Here’s a little secret from me to you regarding mobile social media and networking: if it is too frustrating or time consuming for people to access social content from handheld devices, they will simply stop trying.
I’m a Blackberry user. You might even say that I am a Crackberry addict. I won’t say it, because that means I have admitted that I have a problem, and experts tell me such admittance must preclude a recovery of some sort. But for better or worse, you might say my life revolves around the shiny little Blackberry Curve Sunset that never escapes my person.
There are days when I wake up to the same blase stream of information filling my feed reader, and then there are days when I am genuinely excited about what’s flowing through the web of tubes known as the internet. Yesterday was one of the latter category.
You see, along with the many various hobbies I entertain, I’m a self-proclaimed gadget geek. Full blown. I read somewhere that my Myers-Briggs personality analysis explains my need to have a new shiny gadget in my pocket at frequent intervals; thank you, whoever managed to connect psychology to my gadget addiction. I now effectively have a doctor’s note to wave around at loved ones who wonder why I can’t stick with a cell phone for more than a year (at most) at a time.

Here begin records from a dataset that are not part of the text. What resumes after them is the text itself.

-- pv_equiv track=rewrite | github.com/austinprete/BioinformaticsAlgorithms | chapter_1/ba1m.py | number_to_pattern
-- ===== SOURCE A (Python) =====
-- NUMBER_TO_LETTER = {0: 'A', 1: 'C', 2: 'G', 3: 'T'}
--
-- def number_to_pattern(index, k):
--     if k == 1:
--         return NUMBER_TO_LETTER[index]
--
--     prefix_index = int(index / 4)
--     remainder = index % 4
--
--     letter = NUMBER_TO_LETTER[remainder]
--
--     prefix_pattern = number_to_pattern(prefix_index, k - 1)
--
--     return prefix_pattern + letter
-- ===== SOURCE B (Python) =====
-- NUMBER_TO_LETTER = {0: 'A', 1: 'C', 2: 'G', 3: 'T'}
--
--
-- def number_to_pattern(index, k):
--     letters = []
--     for _ in range(k - 1):
--         letters.append(NUMBER_TO_LETTER[index % 4])
--         index = int(index / 4)
--     letters.append(NUMBER_TO_LETTER[index])
--     return ''.join(reversed(letters))
-- ===== Notes on version B (the rewrite author's own statement) =====
-- stated objective: simpler
-- what changed: Replaces the k-deep recursion (building the string most-significant-last via recursive calls) with a single iterative loop that extracts base-4 digits into a list and joins them reversed; no recursion, O(1) call depth.
import Mathlib
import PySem

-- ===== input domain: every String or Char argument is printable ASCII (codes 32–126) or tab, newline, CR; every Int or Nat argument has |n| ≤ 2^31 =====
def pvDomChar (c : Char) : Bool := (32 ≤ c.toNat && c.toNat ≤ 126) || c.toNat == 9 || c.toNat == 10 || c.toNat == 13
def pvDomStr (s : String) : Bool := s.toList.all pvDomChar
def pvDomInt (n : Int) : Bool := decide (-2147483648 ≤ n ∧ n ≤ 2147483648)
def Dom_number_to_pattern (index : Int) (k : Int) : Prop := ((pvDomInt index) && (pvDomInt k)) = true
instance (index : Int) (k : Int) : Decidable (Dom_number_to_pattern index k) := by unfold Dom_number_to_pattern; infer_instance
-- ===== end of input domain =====

-- B replaces A's k-deep recursion by one iterative digit-extraction loop joined in reverse (objective: simpler).

-- NUMBER_TO_LETTER = {0: 'A', 1: 'C', 2: 'G', 3: 'T'}; lookup raises KeyError outside 0..3
-- (excluded by Pre_), so the port's .getD "" default is never reached on admitted inputs.
def NUMBER_TO_LETTER : PySem.Dict Int String :=
  PySem.Dict.ofList [(0, "A"), (1, "C"), (2, "G"), (3, "T")]

def pvLetter (i : Int) : String := (NUMBER_TO_LETTER.get? i).getD ""

-- ===== PORT A =====
-- recursion on the fuel k.toNat; Python diverges (RecursionError) for k ≤ 0, which Pre_ excludes,
-- so the fuel-0 branch is never reached on admitted inputs.
-- int(index / 4) is exact float division truncated toward zero for |index| ≤ 2^31 = PySem.Int.truncdiv.
def pvA (index : Int) : Nat → String
  | 0 => ""
  | 1 => pvLetter index
  | (n + 2) =>
      pvA (PySem.Int.truncdiv index 4) (n + 1) ++ pvLetter (PySem.Int.mod index 4)

def number_to_pattern (index : Int) (k : Int) : String := pvA index k.toNat

-- ===== PORT B =====
def number_to_pattern_alt (index : Int) (k : Int) : String :=
  let st := (List.range (k - 1).toNat).foldl
    (fun (p : List String × Int) (_ : Nat) =>
      (p.1 ++ [pvLetter (PySem.Int.mod p.2 4)], PySem.Int.truncdiv p.2 4)) ([], index)
  let letters := st.1 ++ [pvLetter st.2]
  PySem.Str.join "" letters.reverse

-- ===== PRECONDITION & SPEC =====
-- floor of log base 4 (fuel-bounded structural recursion so literals kernel-evaluate in O(log n))
def pvLog4Aux : Nat → Nat → Nat
  | 0, _ => 0
  | (fuel + 1), n => if n < 4 then 0 else pvLog4Aux fuel (n / 4) + 1

def pvLog4 (n : Nat) : Nat := pvLog4Aux n n

-- Exactly the inputs on which Python A returns normally: k ≥ 1 and -4^(k-1) < index < 4^k,
-- stated via the base-4 logarithm so it evaluates without computing 4^k; outside these bounds
-- the final dict lookup raises KeyError, and for k ≤ 0 A infinite-recurses (RecursionError).
-- No other inputs are excluded.
def Pre_number_to_pattern (index : Int) (k : Int) : Prop :=
  1 ≤ k ∧ (if index < 0 then pvLog4 index.natAbs < (k - 1).toNat
           else index = 0 ∨ pvLog4 index.natAbs < k.toNat)
instance (index : Int) (k : Int) : Decidable (Pre_number_to_pattern index k) := by
  unfold Pre_number_to_pattern; infer_instance

def pvWitness_number_to_pattern : Int × Int := (11, 2)

def Spec_number_to_pattern (index : Int) (k : Int) (out : String) : Prop := out = number_to_pattern_alt index k
instance (index : Int) (k : Int) (out : String) : Decidable (Spec_number_to_pattern index k out) := by unfold Spec_number_to_pattern; infer_instance

-- ===== CLAIM (what is proved, stated in full; the proofs are below) =====
def Claim_equal_number_to_pattern : Prop := ∀ (index : Int) (k : Int), Dom_number_to_pattern index k → Pre_number_to_pattern index k → Spec_number_to_pattern index k (number_to_pattern index k)

-- ===== LEMMAS AND PROOFS =====

-- B's loop body, as a function of the state only (the range element is ignored).
def pvStep (p : List String × Int) : List String × Int :=
  (p.1 ++ [pvLetter (PySem.Int.mod p.2 4)], PySem.Int.truncdiv p.2 4)

theorem pv_foldl_const {α β : Type} (g : β → β) :
    ∀ (l : List α) (s : β), l.foldl (fun p _ => g p) s = g^[l.length] s := by
  intro l
  induction l with
  | nil => intro s; rfl
  | cons h t ih =>
      intro s
      simp [List.foldl, ih, Function.iterate_succ_apply]

theorem pvStep_iter_snd (n : Nat) : ∀ (ls : List String) (i : Int),
    (pvStep^[n] (ls, i)).2 = (pvStep^[n] ([], i)).2 := by
  induction n with
  | zero => intro ls i; rfl
  | succ m ih =>
      intro ls i
      simp only [Function.iterate_succ_apply, pvStep]
      rw [ih (ls ++ [pvLetter (PySem.Int.mod i 4)]), ih ([] ++ [pvLetter (PySem.Int.mod i 4)])]

theorem pvStep_iter_fst (n : Nat) : ∀ (ls : List String) (i : Int),
    (pvStep^[n] (ls, i)).1 = ls ++ (pvStep^[n] ([], i)).1 := by
  induction n with
  | zero => intro ls i; simp
  | succ m ih =>
      intro ls i
      simp only [Function.iterate_succ_apply, pvStep]
      rw [ih (ls ++ [pvLetter (PySem.Int.mod i 4)]), ih ([] ++ [pvLetter (PySem.Int.mod i 4)])]
      simp

theorem pv_intercalate_nil (xs : List (List Char)) :
    List.intercalate ([] : List Char) xs = xs.flatten := by
  induction xs with
  | nil => simp [List.intercalate, List.intersperse]
  | cons h t ih =>
      cases t with
      | nil => simp [List.intercalate, List.intersperse]
      | cons a b =>
          simp only [List.intercalate, List.intersperse] at *
          simp_all [List.flatten]

theorem pv_join_snoc (l : List String) (s : String) :
    PySem.Str.join "" (l ++ [s]) = PySem.Str.join "" l ++ s := by
  simp [PySem.Str.join, PySem.Chars.join, pv_intercalate_nil]

theorem pv_join_single (s : String) : PySem.Str.join "" [s] = s := by
  simp [PySem.Str.join, PySem.Chars.join, pv_intercalate_nil]

theorem pvA_eq_iter (n : Nat) : ∀ (i : Int),
    pvA i (n + 1) =
      PySem.Str.join "" (((pvStep^[n] ([], i)).1 ++ [pvLetter (pvStep^[n] ([], i)).2]).reverse) := by
  induction n with
  | zero =>
      intro i
      simp [pvA, pv_join_single]
  | succ m ih =>
      intro i
      have hstep : pvStep^[m + 1] (([] : List String), i)
          = pvStep^[m] ([pvLetter (PySem.Int.mod i 4)], PySem.Int.truncdiv i 4) := by
        rw [Function.iterate_succ_apply]; rfl
      have hfst := pvStep_iter_fst m [pvLetter (PySem.Int.mod i 4)] (PySem.Int.truncdiv i 4)
      have hsnd := pvStep_iter_snd m [pvLetter (PySem.Int.mod i 4)] (PySem.Int.truncdiv i 4)
      show pvA (PySem.Int.truncdiv i 4) (m + 1) ++ pvLetter (PySem.Int.mod i 4) = _
      rw [hstep, hfst, hsnd, List.append_assoc, List.singleton_append,
        List.reverse_cons, pv_join_snoc, ih]

-- ===== VERDICT (by name: the statement is the Claim_ definition above) =====
theorem number_to_pattern_spec : Claim_equal_number_to_pattern := by
  intro index k _hdom hpre
  obtain ⟨hk, -⟩ := hpre
  unfold Spec_number_to_pattern number_to_pattern number_to_pattern_alt
  have hfold : (List.range (k - 1).toNat).foldl
      (fun (p : List String × Int) (_ : Nat) =>
        (p.1 ++ [pvLetter (PySem.Int.mod p.2 4)], PySem.Int.truncdiv p.2 4)) ([], index)
      = pvStep^[(k - 1).toNat] ([], index) := by
    simpa [pvStep] using pv_foldl_const pvStep (List.range (k - 1).toNat) (([] : List String), index)
  have hk' : k.toNat = (k - 1).toNat + 1 := by omega
  simp only [hfold, hk']
  exact pvA_eq_iter (k - 1).toNat index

With that said, I’ve been somewhat disenchanted with mobile web browsing until just recently. The iPhone was the very first device that actually made me want to use the internet on the go. I don’t have an iPhone, though. All the folks who browse the internet on Palms, Blackberrys, HTC devices or any other smart phones probably can relate when I say that mobile browsing can be a bear.

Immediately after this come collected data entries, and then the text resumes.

theorem core (m : Nat) (ones : List Nat) :
    PySem.Int.mod
      ((pvProduct (ones.map (fun one =>
          pvCombinations (PySem.List.pyRange 0 (m : Int) 1) one))).foldl
        (fun answer elements =>
          if (elements.foldl (fun ch elem => elem.foldl pvInc ch)
                (List.replicate m (0 : Int))).foldl
              (fun fl c => if PySem.Int.mod c 2 = 1 then false else fl) true
          then answer + 1 else answer) (0 : Int)) (10 ^ 17 + 19)
    = PySem.Int.mod (PySem.Int.floordiv
        ((List.range (m + 1)).foldl (fun total t =>
          total + ones.foldl (fun p k =>
              p * (pvCoeffs (List.replicate t (-1) ++ List.replicate (m - t) 1)).getD k 0)
            ((pvCoeffs (List.replicate m 1)).getD t 0)) (0 : Int)) (2 ^ m)) (10 ^ 17 + 19) := by
  set candidate := PySem.List.pyRange 0 (m : Int) 1 with hcand
  set arrays := ones.map (fun one => pvCombinations candidate one) with harr
  -- bounds on the indices occurring in any tuple of the cartesian product
  have hbnd : ∀ T ∈ pvProduct arrays, ∀ e ∈ T.flatten, 0 ≤ e ∧ e < (m : Int) := by
    intro T hT e he
    rcases List.mem_flatten.mp he with ⟨c, hcT, hec⟩
    rcases mem_prod arrays T hT c hcT with ⟨xs, hxs, hcxs⟩
    rcases List.mem_map.mp (harr ▸ hxs) with ⟨k, _, rfl⟩
    have : e ∈ candidate := mem_comb candidate k c hcxs e hec
    rw [hcand] at this
    have := (PySem.List.mem_pyRange_one).mp this
    omega
  -- the parity predicate
  set q : List (List Int) → Bool := fun T => decide (∀ c ∈ cnt m T.flatten, Even c) with hq
  -- ===== A side =====
  have hcount := PySem.List.foldl_count_if (fun elements : List (List Int) =>
    (elements.foldl (fun ch elem => elem.foldl pvInc ch) (List.replicate m (0 : Int))).foldl
      (fun fl c => if PySem.Int.mod c 2 = 1 then false else fl) true) (pvProduct arrays) 0
  rw [hcount]
  rw [List.countP_congr (q := q) (by
    intro T hT
    rw [← List.foldl_flatten, checks_eq_cnt m _ (hbnd T hT),
      foldl_flag (fun c => PySem.Int.mod c 2 = 1)]
    simp only [Bool.true_and, List.all_map, List.all_eq_true, decide_eq_true_eq, hq]
    apply forall_congr'
    intro c
    apply imp_congr Iff.rfl
    simp only [Function.comp_def, decide_eq_true_eq]
    rw [PySem.Int.mod_eq_emod_of_pos (by norm_num)]
    rw [show Int.ofNat c = (c : Int) from rfl]
    have hcc : ((c : Int) % 2 = 1) ↔ (c % 2 = 1) := by omega
    rw [hcc, Nat.even_iff]
    omega)]
  -- ===== B side =====
  rw [PySem.List.foldl_add (List.range (m + 1))
    (fun t => ones.foldl (fun p k =>
        p * (pvCoeffs (List.replicate t (-1) ++ List.replicate (m - t) 1)).getD k 0)
      ((pvCoeffs (List.replicate m 1)).getD t 0)) 0]
  rw [zero_add, sum_range_list]
  set g : List Int → Int := fun s => (ones.map (fun k => esym s k)).prod with hg
  have hB : ∀ t ∈ Finset.range (m + 1),
      ones.foldl (fun p k =>
          p * (pvCoeffs (List.replicate t (-1) ++ List.replicate (m - t) 1)).getD k 0)
        ((pvCoeffs (List.replicate m 1)).getD t 0)
      = (m.choose t : Int) * g (pvVec m t) := by
    intro t _
    rw [foldl_mul, pvCoeffs_getD, esym_replicate_one, hg]
    congr 1
    show _ = (ones.map (fun k => esym (pvVec m t) k)).prod
    apply congrArg List.prod
    apply List.map_congr_left
    intro k _
    rw [pvCoeffs_getD]
    rfl
  rw [Finset.sum_congr rfl hB]
  -- ===== the character-sum identity =====
  have hginv : ∀ s s', s.Perm s' → g s = g s' := by
    intro s s' hp
    rw [hg]
    show (ones.map (fun k => esym s k)).prod = (ones.map (fun k => esym s' k)).prod
    congr 1
    apply List.map_congr_left
    intro k _
    exact esym_perm hp k
  rw [← group_sum m g hginv]
  have hsign : ∀ s ∈ pvSigns m,
      g s = ((pvProduct arrays).map (fun T => pw s (cnt m T.flatten))).sum := by
    intro s hs
    have hlen := signs_length m s hs
    have hc : candidate.map (fun e => s.getD e.toNat 1) = s := cand_map m s hlen
    have step1 : g s = (arrays.map (fun xs =>
        (xs.map (fun c => (c.map (fun e => s.getD e.toNat 1)).prod)).sum)).prod := by
      rw [hg, harr, List.map_map]
      show (ones.map (fun k => esym s k)).prod = _
      congr 1
      apply List.map_congr_left
      intro k _
      show esym s k = ((pvCombinations candidate k).map
          (fun c => (c.map (fun e => s.getD e.toNat 1)).prod)).sum
      rw [comb_sum, hc]
    rw [step1, ← prod_expand]
    congr 1
    apply List.map_congr_left
    intro T hT
    rw [prod_map_prod_flatten, prod_map_getD_eq_pw m s hlen _ (hbnd T hT)]
  rw [List.map_congr_left hsign]
  rw [sum_swap (pvSigns m) (pvProduct arrays) (fun s T => pw s (cnt m T.flatten))]
  have hparT : ∀ T ∈ pvProduct arrays,
      ((pvSigns m).map (fun s => pw s (cnt m T.flatten))).sum
        = (2 : Int) ^ m * (if q T then 1 else 0) := by
    intro T _
    rw [parity_sum m _ (cnt_length m _)]
    rw [hq]
    by_cases hp : ∀ c ∈ cnt m T.flatten, Even c
    · rw [if_pos hp, if_pos (by simpa using hp)]
      ring
    · rw [if_neg hp, if_neg (by simpa using hp)]
      ring
  rw [List.map_congr_left hparT, List.sum_map_mul_left, PySem.List.sum_map_ite_one_zero]
  -- ===== final arithmetic =====
  rw [PySem.Int.floordiv_eq_ediv_of_pos (by positivity), zero_add,
    Int.mul_ediv_cancel_left _ (by positivity)]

That isn’t necessarily the fault of the handset or operating system manufacturers. The biggest problem is that there really aren’t really any rules or established guidelines for websites to follow when it comes to designing mobile-friendly pages. Text can appear all jumbled up, you have to scroll every which way like you’re playing a game of Snake to navigate — no rules usually translates as anarchy.
I said a quiet prayer of gratitude yesterday when I read that the World Wide Web Consortium (W3C) finally laid out its first set of guidelines for creating mobile websites. Anthony Ha of Venture Beat writes, “The consortium, commonly known as the W3C, is the primary international body that develops standards for the web, and now it’s turning its attention to the mobile world. The idea is to have a set of guidelines that developers can follow so that their sites can be viewed without difficulty on any device.” If that doesn’t excite the pocket warriors amongst you, I don’t know what will!

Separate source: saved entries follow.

-- pv_equiv track=rewrite | github.com/brachiWeil/PytonProject | Users.py | match_email_username
-- ===== SOURCE A (Python) =====
-- def match_email_username(emails, usernames):
--     email_username_match = {}
--     for email in emails:
--         for username in usernames:
--             if username.lower() in email.lower():
--                 email_username_match[email] = True
--                 break
--         else:
--             email_username_match[email] = False
--     return email_username_match
-- ===== SOURCE B (Python) =====
-- def match_email_username(emails, usernames):
--     # Username-major scan over a shrinking worklist of UNIQUE emails, with
--     # unique usernames: every distinct string is lowered and tested at most
--     # once, and an email leaves the worklist as soon as it matches.
--     remaining = [(e, e.lower()) for e in dict.fromkeys(emails)]
--     matched = set()
--     for u in dict.fromkeys(usernames):
--         if not remaining:
--             break
--         p = u.lower()
--         still = []
--         for e, el in remaining:
--             if p in el:
--                 matched.add(e)
--             else:
--                 still.append((e, el))
--         remaining = still
--     return {e: e in matched for e in emails}
-- ===== Notes on version B (the rewrite author's own statement) =====
-- stated objective: faster
-- what changed: B replaces A's per-email scan over all usernames (re-lowering both strings in every inner iteration) by a username-major scan of unique usernames over a shrinking worklist of unique pre-lowered emails with a matched-set accumulator, so each distinct string is lowered once and matched emails leave the scan.
import Mathlib
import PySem

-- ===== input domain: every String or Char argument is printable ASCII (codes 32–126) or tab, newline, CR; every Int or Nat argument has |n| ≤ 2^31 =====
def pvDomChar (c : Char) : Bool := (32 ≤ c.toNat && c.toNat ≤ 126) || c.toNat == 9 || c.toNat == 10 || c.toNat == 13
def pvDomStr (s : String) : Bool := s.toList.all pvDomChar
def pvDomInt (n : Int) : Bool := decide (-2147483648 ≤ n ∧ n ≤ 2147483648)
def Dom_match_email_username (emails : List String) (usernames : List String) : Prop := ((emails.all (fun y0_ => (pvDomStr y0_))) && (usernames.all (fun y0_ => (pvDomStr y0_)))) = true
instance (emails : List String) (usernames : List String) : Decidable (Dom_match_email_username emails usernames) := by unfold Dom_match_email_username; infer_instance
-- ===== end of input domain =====

-- B: username-major scan of unique usernames over a shrinking worklist of unique pre-lowered emails (each distinct string lowered/tested at most once); same return value, measured faster in a timing run.
-- ===== PORT A =====
-- inner 'for username in usernames: … break / else' body of A, acting on the dict
def pvALoop (d : PySem.Dict String Bool) (email : String) : List String → PySem.Dict String Bool
  | [] => d.insert email false                      -- the for/else branch
  | u :: rest =>
      if PySem.Str.isIn (PySem.Str.lower u) (PySem.Str.lower email) then
        d.insert email true                          -- then break
      else pvALoop d email rest

def match_email_username (emails : List String) (usernames : List String) : List (String × Bool) :=
  (emails.foldl (fun d email => pvALoop d email usernames) PySem.Dict.empty).items

-- ===== PORT B =====
-- B's 'for u in …' loop with its 'if not remaining: break'; the inner 'for e, el in remaining'
-- loop is the foldl over the (matched, still) pair state
def pvBOuter : List String → PySem.Set String → List (String × String) → PySem.Set String
  | [], m, _ => m
  | u :: rest, m, remaining =>
      if remaining.isEmpty then m
      else
        let p := PySem.Str.lower u
        let s := remaining.foldl (fun acc pr =>
            if PySem.Str.isIn p pr.2 then (PySem.Set.add acc.1 pr.1, acc.2)
            else (acc.1, acc.2 ++ [pr])) (m, ([] : List (String × String)))
        pvBOuter rest s.1 s.2

def match_email_username_alt (emails : List String) (usernames : List String) : List (String × Bool) :=
  let remaining := (PySem.List.dedup emails).map (fun e => (e, PySem.Str.lower e))
  let matched := pvBOuter (PySem.List.dedup usernames) PySem.Set.empty remaining
  (emails.foldl (fun d e => d.insert e (PySem.Set.contains matched e)) PySem.Dict.empty).items

-- ===== PRECONDITION & SPEC =====
def Spec_match_email_username (emails : List String) (usernames : List String) (out : List (String × Bool)) : Prop := out = match_email_username_alt emails usernames
instance (emails : List String) (usernames : List String) (out : List (String × Bool)) : Decidable (Spec_match_email_username emails usernames out) := by unfold Spec_match_email_username; infer_instance

-- ===== CLAIM (what is proved, stated in full; the proofs are below) =====
def Claim_equal_match_email_username : Prop := ∀ (emails : List String) (usernames : List String), Dom_match_email_username emails usernames → Spec_match_email_username emails usernames (match_email_username emails usernames)

-- ===== LEMMAS AND PROOFS =====
-- A's inner loop computes: insert the 'any username is a (case-folded) substring' flag
theorem pvALoop_eq (d : PySem.Dict String Bool) (email : String) (us : List String) :
    pvALoop d email us
      = d.insert email (us.any (fun u => PySem.Str.isIn (PySem.Str.lower u) (PySem.Str.lower email))) := by
  induction us with
  | nil => rfl
  | cons u rest ih =>
      simp only [pvALoop]
      split_ifs with h
      · rw [List.any_cons, h, Bool.true_or]
      · rw [Bool.not_eq_true] at h
        rw [ih, List.any_cons, h, Bool.false_or]

-- one pass of B's inner loop: the matched component collects the hits …
theorem pvPass_fst_mem (p : String) (remaining : List (String × String))
    (m : PySem.Set String) (acc : List (String × String)) (x : String) :
    x ∈ (remaining.foldl (fun acc pr =>
          if PySem.Str.isIn p pr.2 then (PySem.Set.add acc.1 pr.1, acc.2)
          else (acc.1, acc.2 ++ [pr])) (m, acc)).1
      ↔ x ∈ m ∨ ∃ el, (x, el) ∈ remaining ∧ PySem.Str.isIn p el = true := by
  induction remaining generalizing m acc with
  | nil => simp
  | cons pr rest ih =>
      obtain ⟨e1, el1⟩ := pr
      simp only [List.foldl_cons, List.mem_cons, Prod.mk.injEq]
      by_cases hi : PySem.Str.isIn p el1 = true
      · rw [if_pos hi, ih]
        constructor
        · rintro (h | ⟨el, hel, hin⟩)
          · rcases (PySem.Set.mem_add m e1 x).mp h with h' | h'
            · exact Or.inl h'
            · exact Or.inr ⟨el1, Or.inl ⟨h', rfl⟩, hi⟩
          · exact Or.inr ⟨el, Or.inr hel, hin⟩
        · rintro (h | ⟨el, ⟨hx, hel⟩ | hel, hin⟩)
          · exact Or.inl ((PySem.Set.mem_add m e1 x).mpr (Or.inl h))
          · exact Or.inl ((PySem.Set.mem_add m e1 x).mpr (Or.inr hx))
          · exact Or.inr ⟨el, hel, hin⟩
      · rw [if_neg hi, ih]
        constructor
        · rintro (h | ⟨el, hel, hin⟩)
          · exact Or.inl h
          · exact Or.inr ⟨el, Or.inr hel, hin⟩
        · rintro (h | ⟨el, ⟨hx, hel⟩ | hel, hin⟩)
          · exact Or.inl h
          · exact absurd (hel ▸ hin) hi
          · exact Or.inr ⟨el, hel, hin⟩

-- … and the still component keeps exactly the misses, in order
theorem pvPass_snd (p : String) (remaining : List (String × String))
    (m : PySem.Set String) (acc : List (String × String)) :
    (remaining.foldl (fun acc pr =>
          if PySem.Str.isIn p pr.2 then (PySem.Set.add acc.1 pr.1, acc.2)
          else (acc.1, acc.2 ++ [pr])) (m, acc)).2
      = acc ++ remaining.filter (fun pr => !PySem.Str.isIn p pr.2) := by
  induction remaining generalizing m acc with
  | nil => simp
  | cons pr rest ih =>
      simp only [List.foldl_cons, List.filter_cons]
      by_cases hi : PySem.Str.isIn p pr.2 = true
      · have hi' : PySem.Chars.isIn p.toList pr.2.toList = true := by simpa using hi
        rw [if_pos hi, ih]; simp [hi']
      · rw [if_neg hi, ih]
        rw [Bool.not_eq_true] at hi
        have hi' : PySem.Chars.isIn p.toList pr.2.toList = false := by simpa using hi
        simp [hi']

-- membership in B's matched set after the whole username-major scan
theorem pvBOuter_mem (us : List String) (remaining : List (String × String))
    (m : PySem.Set String) (x : String) :
    x ∈ pvBOuter us m remaining
      ↔ x ∈ m ∨ ∃ u ∈ us, ∃ el, (x, el) ∈ remaining ∧ PySem.Str.isIn (PySem.Str.lower u) el = true := by
  induction us generalizing m remaining with
  | nil => simp [pvBOuter]
  | cons u rest ih =>
      simp only [pvBOuter]
      by_cases hre : remaining.isEmpty
      · rw [if_pos hre]
        rw [List.isEmpty_iff] at hre
        subst hre
        simp
      · rw [if_neg hre]
        simp only [ih, pvPass_fst_mem, pvPass_snd, List.nil_append, List.mem_cons]
        constructor
        · rintro ((h | ⟨el, hel, hin⟩) | ⟨v, hv, el, hel, hin⟩)
          · exact Or.inl h
          · exact Or.inr ⟨u, Or.inl rfl, el, hel, hin⟩
          · exact Or.inr ⟨v, Or.inr hv, el, (List.mem_filter.mp hel).1, hin⟩
        · rintro (h | ⟨v, hv | hv, el, hel, hin⟩)
          · exact Or.inl (Or.inl h)
          · exact Or.inl (Or.inr ⟨el, hel, hv ▸ hin⟩)
          · by_cases hu : PySem.Str.isIn (PySem.Str.lower u) el = true
            · exact Or.inl (Or.inr ⟨el, hel, hu⟩)
            · refine Or.inr ⟨v, hv, el, List.mem_filter.mpr ⟨hel, ?_⟩, hin⟩
              rw [Bool.not_eq_true] at hu
              have hu' : PySem.Chars.isIn (PySem.Chars.lower u.toList) el.toList = false := by
                simpa using hu
              simp [hu']

-- for an email of the list, B's membership flag equals A's 'any' flag
theorem pvFlag_eq (emails usernames : List String) (e : String) (he : e ∈ emails) :
    PySem.Set.contains
      (pvBOuter (PySem.List.dedup usernames) PySem.Set.empty
        ((PySem.List.dedup emails).map (fun e => (e, PySem.Str.lower e)))) e
      = usernames.any (fun u => PySem.Str.isIn (PySem.Str.lower u) (PySem.Str.lower e)) := by
  rcases h : usernames.any (fun u => PySem.Str.isIn (PySem.Str.lower u) (PySem.Str.lower e)) with _ | _
  · rw [List.any_eq_false] at h
    rcases hc : PySem.Set.contains _ e with _ | _
    · rfl
    · exfalso
      have hmem := (PySem.Set.contains_iff _ e).mp hc
      rw [pvBOuter_mem] at hmem
      rcases hmem with h0 | ⟨u, hu, el, hel, hin⟩
      · simp [PySem.Set.empty] at h0
      · obtain ⟨e', he', heq⟩ := List.mem_map.mp hel
        have h2 : PySem.Str.lower e' = el := congrArg Prod.snd heq
        have h1 : e' = e := congrArg Prod.fst heq
        rw [← h2, h1] at hin
        exact h u ((PySem.List.mem_dedup ..).mp hu) hin
  · rw [List.any_eq_true] at h
    obtain ⟨u, hu, hin⟩ := h
    apply (PySem.Set.contains_iff _ e).mpr
    rw [pvBOuter_mem]
    exact Or.inr ⟨u, (PySem.List.mem_dedup ..).mpr hu, PySem.Str.lower e,
      List.mem_map.mpr ⟨e, (PySem.List.mem_dedup ..).mpr he, rfl⟩, hin⟩

-- A's email loop equals B's dict-comprehension fold once the flags agree pointwise
theorem pvMain (usernames : List String) (M : PySem.Set String) :
    ∀ (emails : List String) (d : PySem.Dict String Bool),
    (∀ e ∈ emails, PySem.Set.contains M e
        = usernames.any (fun u => PySem.Str.isIn (PySem.Str.lower u) (PySem.Str.lower e))) →
    emails.foldl (fun d email => pvALoop d email usernames) d
      = emails.foldl (fun d e => d.insert e (PySem.Set.contains M e)) d := by
  intro emails
  induction emails with
  | nil => intro d _; rfl
  | cons e rest ih =>
      intro d hM
      simp only [List.foldl_cons]
      rw [pvALoop_eq, ← hM e (List.mem_cons_self ..)]
      exact ih _ (fun x hx => hM x (List.mem_cons_of_mem _ hx))

-- ===== VERDICT (by name: the statement is the Claim_ definition above) =====
theorem match_email_username_spec : Claim_equal_match_email_username := by
  intro emails usernames _
  unfold Spec_match_email_username
  simp only [match_email_username, match_email_username_alt]
  congr 1
  exact pvMain usernames _ emails PySem.Dict.empty
    (fun e he => pvFlag_eq emails usernames e he)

With standardization of rules that demand mobile websites be accessible by any web-friendly mobile phone, more consumers will get on board with mobile browsing. As more consumers become connected on the go, there will finally be the boom of users necessary for mobile social networking to really take off. The scope and potential is huge! With browsers being packed into every purse and pocket, we’ll see a huge boost in dependence on mobile social communities, and you can bet your britches it will change the way we think about mobile social networks and the devices we choose.
If, at this point, you still haven’t quite grasped how exciting this is (at least for me in my gadget-driven geek frenzy), I suppose you could imagine me doing an Irish jig in my office. That’s not something I necessarily recommend.